I'd enter it and the service would email me a link. Clicking that link would
log me in. No password necessary. My log in credentials would be available
everywhere my email is available (which is everywhere), and if I accidentally
delete the email then just filling in the "sign up" box with the same email
address would email me a new one.

The downside is that if my email account is compromised then my account with
the service is also compromised, but if that's the case then most 'forgotten
password' systems would be equally broken.

------
cessor
This is, as everybody noticed - HORRIBLE advice. Imagine this: You mind your
own business on - let's say a man-to-man datings site. You don't appear to
have a problem with homosexuality, but MAYBE your wife or your employer does.
Like this, when they put in your private, personal email address and the
website basically tells them: "Yep, you got it, that guy has an accout here".
This "meta data" is quite sensitive information, if you ask me, not only from
a security point of view, but from a privacy one. Holy moly, don't follow this
advice.

------
slinkyavenger
Everyone's already covered how this is absolutely wrong, but I wanted to add
that a second query is not appropriate, either.

You'd want your query to be something like

SELECT password_hash = {password_hash} AS authenticated FROM accounts WHERE
email = {email}

That way you'd be able to tell based on your result set whether the user
exists, and if so if their password is valid. All with one query.

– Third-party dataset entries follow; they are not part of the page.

-- pv_equiv track=rewrite | github.com/cthdarren/SeaOfLights-Human-Detection | praygetest.py | servoPositions
-- ===== SOURCE A (Python) =====
-- ballPos = [[25-x, 16+x, 15-x, 6+x, 5-x] for x in range(5)]
--
-- def translateCoordToBallPos(coord):
--        return ballPos[coord[0]-1][coord[1]-1]
--
-- def servoPositions(coordList):
--     positions = [150 for x in range(25)]
--     if coordList == []:
--         return [150 for x in range(25)]
--     for coord in coordList:
--         mainPos = translateCoordToBallPos(coord)
--         surroundingPos = []
--
--         isFirstCol = coord[1] == 1
--         isLastCol = coord[1] == 5
--         isFirstRow = coord[0] == 1
--         isLastRow = coord[0] == 5
--         isEvenCol = coord[1] % 2 == 0
--
--         if isEvenCol:
--             if not isFirstRow:
--                 surroundingPos.append(mainPos - 1)
--             if not isLastRow:
--                 surroundingPos.append(mainPos + 1)
--             if not isFirstCol:
--                 surroundingPos.append(mainPos + (1 + 2*(len(ballPos)-coord[0])))
--             if not isLastCol:
--                 surroundingPos.append(mainPos - (1 + 2*(coord[0]-1)))
--
--         elif not isEvenCol:
--             if not isFirstCol:
--                 surroundingPos.append(mainPos + (1 + 2*(coord[0] - 1)))
--             if not isLastCol:
--                 surroundingPos.append(mainPos - (1 + 2*(len(ballPos) - coord[0])))
--             if not isFirstRow:
--                 surroundingPos.append(mainPos + 1)
--             if not isLastRow:
--                 surroundingPos.append(mainPos - 1)
--
--         for pos in [x-1 for x in surroundingPos]:
--             positions[pos] = 60
--             positions[mainPos - 1] = 0
--         return positions
-- ===== SOURCE B (Python) =====
-- ballPos = [[25-x, 16+x, 15-x, 6+x, 5-x] for x in range(5)]
--
-- def translateCoordToBallPos(coord):
--     return ballPos[coord[0]-1][coord[1]-1]
--
-- def slot(row, col):
--     # closed form of the serpentine layout: ballPos[row-1][col-1] == slot(row, col) on the grid
--     return 5*(5-col) + (6-row if col % 2 else row)
--
-- def servoPositions(coordList):
--     # Simpler: one loop over the four compass directions, the neighbour's offset
--     # being the serpentine step slot(neighbour)-slot(coord) of the closed-form
--     # layout function, instead of A's two parity-duplicated branch chains.
--     # Only the first coordinate matters (A returns inside its loop).
--     positions = [150] * 25
--     if not coordList:
--         return positions
--     coord = coordList[0]
--     r, c = coord[0], coord[1]
--     m = translateCoordToBallPos(coord)
--     for dr, dc, inside in ((-1, 0, r != 1), (1, 0, r != 5), (0, -1, c != 1), (0, 1, c != 5)):
--         if inside:
--             positions[m + slot(r + dr, c + dc) - slot(r, c) - 1] = 60
--     positions[m - 1] = 0
--     return positions
-- ===== Notes on version B (the rewrite author's own statement) =====
-- stated objective: simpler
-- what changed: Replaces A's two parity-duplicated branch chains (eight guarded appends of hand-written offset formulas, then a write loop re-writing the 0-slot each iteration) by one loop over the four compass directions whose neighbour offset is the serpentine step slot(neighbour)-slot(coord) of a single closed-form layout function, writing the 0-slot once at the end.
import Mathlib
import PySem

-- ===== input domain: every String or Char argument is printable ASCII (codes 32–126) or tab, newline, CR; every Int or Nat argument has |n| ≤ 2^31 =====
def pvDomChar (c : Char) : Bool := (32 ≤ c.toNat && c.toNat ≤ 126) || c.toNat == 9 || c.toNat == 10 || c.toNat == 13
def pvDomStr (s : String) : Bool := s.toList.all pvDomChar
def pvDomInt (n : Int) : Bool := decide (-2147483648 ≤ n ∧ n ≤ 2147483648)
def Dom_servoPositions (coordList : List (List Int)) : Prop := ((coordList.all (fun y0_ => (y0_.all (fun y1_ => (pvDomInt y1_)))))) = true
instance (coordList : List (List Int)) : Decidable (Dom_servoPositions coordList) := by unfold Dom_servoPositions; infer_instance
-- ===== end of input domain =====

-- B replaces A's two parity-duplicated branch chains by one loop over the four compass
-- directions, the neighbour offset being the step of a closed-form serpentine layout
-- function, with the 0-slot written once at the end (simpler).

-- ===== PORT A =====
-- ballPos = [[25-x, 16+x, 15-x, 6+x, 5-x] for x in range(5)]
def pvBallPos : List (List Int) :=
  (PySem.List.pyRange 0 5 1).map (fun x => [25 - x, 16 + x, 15 - x, 6 + x, 5 - x])

-- return ballPos[coord[0]-1][coord[1]-1]   (total via pyGetD; Pre_ keeps indices in range)
def translateCoordToBallPos (coord : List Int) : Int :=
  PySem.List.pyGetD
    (PySem.List.pyGetD pvBallPos (PySem.List.pyGetD coord 0 0 - 1) [])
    (PySem.List.pyGetD coord 1 0 - 1) 0

def servoPositions (coordList : List (List Int)) : List Int :=
  let positions := (PySem.List.pyRange 0 25 1).map (fun _ => (150 : Int))
  if coordList = [] then (PySem.List.pyRange 0 25 1).map (fun _ => (150 : Int))
  else
    match coordList with
    | [] => positions
    | coord :: _ =>   -- the for-loop body returns unconditionally: only the first coord runs
      let mainPos := translateCoordToBallPos coord
      let c0 := PySem.List.pyGetD coord 0 0
      let c1 := PySem.List.pyGetD coord 1 0
      let isFirstCol := c1 = 1
      let isLastCol := c1 = 5
      let isFirstRow := c0 = 1
      let isLastRow := c0 = 5
      let isEvenCol := PySem.Int.mod c1 2 = 0
      let sp : List Int :=
        if isEvenCol then
          let sp := ([] : List Int)
          let sp := if ¬ isFirstRow then sp ++ [mainPos - 1] else sp
          let sp := if ¬ isLastRow then sp ++ [mainPos + 1] else sp
          let sp := if ¬ isFirstCol then sp ++ [mainPos + (1 + 2 * ((pvBallPos.length : Int) - c0))] else sp
          if ¬ isLastCol then sp ++ [mainPos - (1 + 2 * (c0 - 1))] else sp
        else
          let sp := ([] : List Int)
          let sp := if ¬ isFirstCol then sp ++ [mainPos + (1 + 2 * (c0 - 1))] else sp
          let sp := if ¬ isLastCol then sp ++ [mainPos - (1 + 2 * ((pvBallPos.length : Int) - c0))] else sp
          let sp := if ¬ isFirstRow then sp ++ [mainPos + 1] else sp
          if ¬ isLastRow then sp ++ [mainPos - 1] else sp
      (sp.map (fun x => x - 1)).foldl
        (fun positions pos =>
          PySem.List.pySetD (PySem.List.pySetD positions pos 60) (mainPos - 1) 0)
        positions

-- ===== PORT B =====
-- closed form of the serpentine layout: ballPos[row-1][col-1] = pvSlot row col on the grid
def pvSlot (row col : Int) : Int :=
  5 * (5 - col) + (if PySem.Int.mod col 2 ≠ 0 then 6 - row else row)

def servoPositions_alt (coordList : List (List Int)) : List Int :=
  let positions := List.replicate 25 (150 : Int)
  match coordList with
  | [] => positions
  | coord :: _ =>
    let r := PySem.List.pyGetD coord 0 0
    let c := PySem.List.pyGetD coord 1 0
    let m := translateCoordToBallPos coord
    let dirs : List (Int × Int × Bool) :=
      [(-1, 0, r ≠ 1), (1, 0, r ≠ 5), (0, -1, c ≠ 1), (0, 1, c ≠ 5)]
    let positions := dirs.foldl
      (fun positions d =>
        if d.2.2 then
          PySem.List.pySetD positions (m + pvSlot (r + d.1) (c + d.2.1) - pvSlot r c - 1) 60
        else positions)
      positions
    PySem.List.pySetD positions (m - 1) 0

-- ===== PRECONDITION & SPEC =====
-- The 19 (row, column) pairs of the -4..5 box on which A's surrounding-slot write lands outside
-- the 25-slot table and raises IndexError.
def pvBadPairs : List (Int × Int) :=
  [(-4, -4), (-4, -2), (-4, 1), (-4, 2), (-3, -4), (-3, -2), (-3, 2), (-2, -4), (-2, -2), (-2, 2),
   (-1, -4), (-1, 2), (0, -4), (0, 2), (1, -4), (2, -4), (3, -4), (4, -3), (5, -3)]

-- Pre_ is exactly the set of inputs on which the Python A returns: the empty list, or a first
-- coordinate of length ≥ 2 whose row and column lie in -4..5 (outside that box ballPos[...]
-- raises IndexError) and are none of the 19 pairs on which a slot write raises IndexError.
def Pre_servoPositions (coordList : List (List Int)) : Prop :=
  coordList = [] ∨
    (2 ≤ (coordList.headD []).length ∧
     -4 ≤ (coordList.headD []).getD 0 0 ∧ (coordList.headD []).getD 0 0 ≤ 5 ∧
     -4 ≤ (coordList.headD []).getD 1 0 ∧ (coordList.headD []).getD 1 0 ≤ 5 ∧
     ((coordList.headD []).getD 0 0, (coordList.headD []).getD 1 0) ∉ pvBadPairs)
instance (coordList : List (List Int)) : Decidable (Pre_servoPositions coordList) := by
  unfold Pre_servoPositions; infer_instance

def pvWitness_servoPositions : List (List Int) := [[3, 2], [1, 1]]

def Spec_servoPositions (coordList : List (List Int)) (out : List Int) : Prop :=
  out = servoPositions_alt coordList
instance (coordList : List (List Int)) (out : List Int) : Decidable (Spec_servoPositions coordList out) := by
  unfold Spec_servoPositions; infer_instance

-- ===== CLAIM (what is proved, stated in full; the proofs are below) =====
def Claim_equal_servoPositions : Prop :=
  ∀ (coordList : List (List Int)), Dom_servoPositions coordList →
    Pre_servoPositions coordList → Spec_servoPositions coordList (servoPositions coordList)

-- ===== LEMMAS AND PROOFS =====
lemma pvGetD0 (x y : Int) (t : List Int) (d : Int) :
    PySem.List.pyGetD (x :: y :: t) 0 d = x := by
  have h : (0 : Int) ≤ (t.length : Int) + 1 := by positivity
  simp [PySem.List.pyGetD, PySem.List.pyGet?, PySem.List.pyIdx?, h]

lemma pvGetD1 (x y : Int) (t : List Int) (d : Int) :
    PySem.List.pyGetD (x :: y :: t) 1 d = y := by
  simp [PySem.List.pyGetD, PySem.List.pyGet?, PySem.List.pyIdx?]

lemma pvEquivOnBox (a b : Int) (t : List Int) (rest : List (List Int))
    (ha1 : -4 ≤ a) (ha5 : a ≤ 5) (hb1 : -4 ≤ b) (hb5 : b ≤ 5)
    (hbad : (a, b) ∉ pvBadPairs) :
    servoPositions ((a :: b :: t) :: rest) = servoPositions_alt ((a :: b :: t) :: rest) := by
  simp only [servoPositions, servoPositions_alt, translateCoordToBallPos, pvGetD0, pvGetD1]
  rw [if_neg (by simp)]
  interval_cases a <;> interval_cases b <;> revert hbad <;> decide

-- ===== VERDICT (by name: the statement is the Claim_ definition above) =====
theorem servoPositions_spec : Claim_equal_servoPositions := by
  intro coordList _ hpre
  unfold Spec_servoPositions
  match coordList with
  | [] => decide
  | coord :: rest =>
    rcases hpre with h | ⟨hlen, h1, h2, h3, h4, h5⟩
    · exact absurd h (by simp)
    · match coord, hlen with
      | x :: y :: t, _ =>
        simp only [List.headD, List.getD, List.getElem?_cons_zero, List.getElem?_cons_succ,
          Option.getD_some] at h1 h2 h3 h4 h5
        exact pvEquivOnBox x y t rest h1 h2 h3 h4 h5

But, again, you shouldn't do this.

------
zck
There's a key question whether or not to do this that I haven't seen
discussed: is the fact that a given login has an account private information?
Sometimes it is, sometimes it isn't.

For example, on HN, it's trivial to find out whether a given username has an
account -- just visit
[https://news.ycombinator.com/user?id=zck](https://news.ycombinator.com/user?id=zck)
, and you'll see whether zck is a registered account.

On services like that, I don't see the harm in distinguishing "password
incorrect" errors from "no user" errors, since that _doesn 't give you private
information_.

But on private sites, or if you're logging in via email? That's a different
story.

------
aboodman
In a perfect world, you don't login at all because your device knows your
identity and there are standardized identity federation protocols that
applications and devices can participate in.

(Android already has this. Android developers: Please use AccountManager. I am
highly unlikely to create an account with you.)

I can't count the number of times I've just "oh well, nevermind" when I
couldn't remember the stupid credentials I used with some application, or
couldn't be bothered to create new ones. Not to mention the well-documented
security problems with asking users to manage passwords.

Blech I say. Blech. I'm sad that it's 2014 and this is still unsolved.

------
1p1e1
It's a good UI, however if not done right it can be potentially dangerous. As
you mention in the PS, people can abuse it in various different ways. Spam
bots can go around websites that use this practice and check email validity,
for example.

------
camelNotation
No, in a perfect world, THIS is how web sites would handle login forms:

[https://www.grc.com/sqrl/sqrl.htm](https://www.grc.com/sqrl/sqrl.htm)

------
madaxe_again
In a perfect world, username enumeration is everywhere?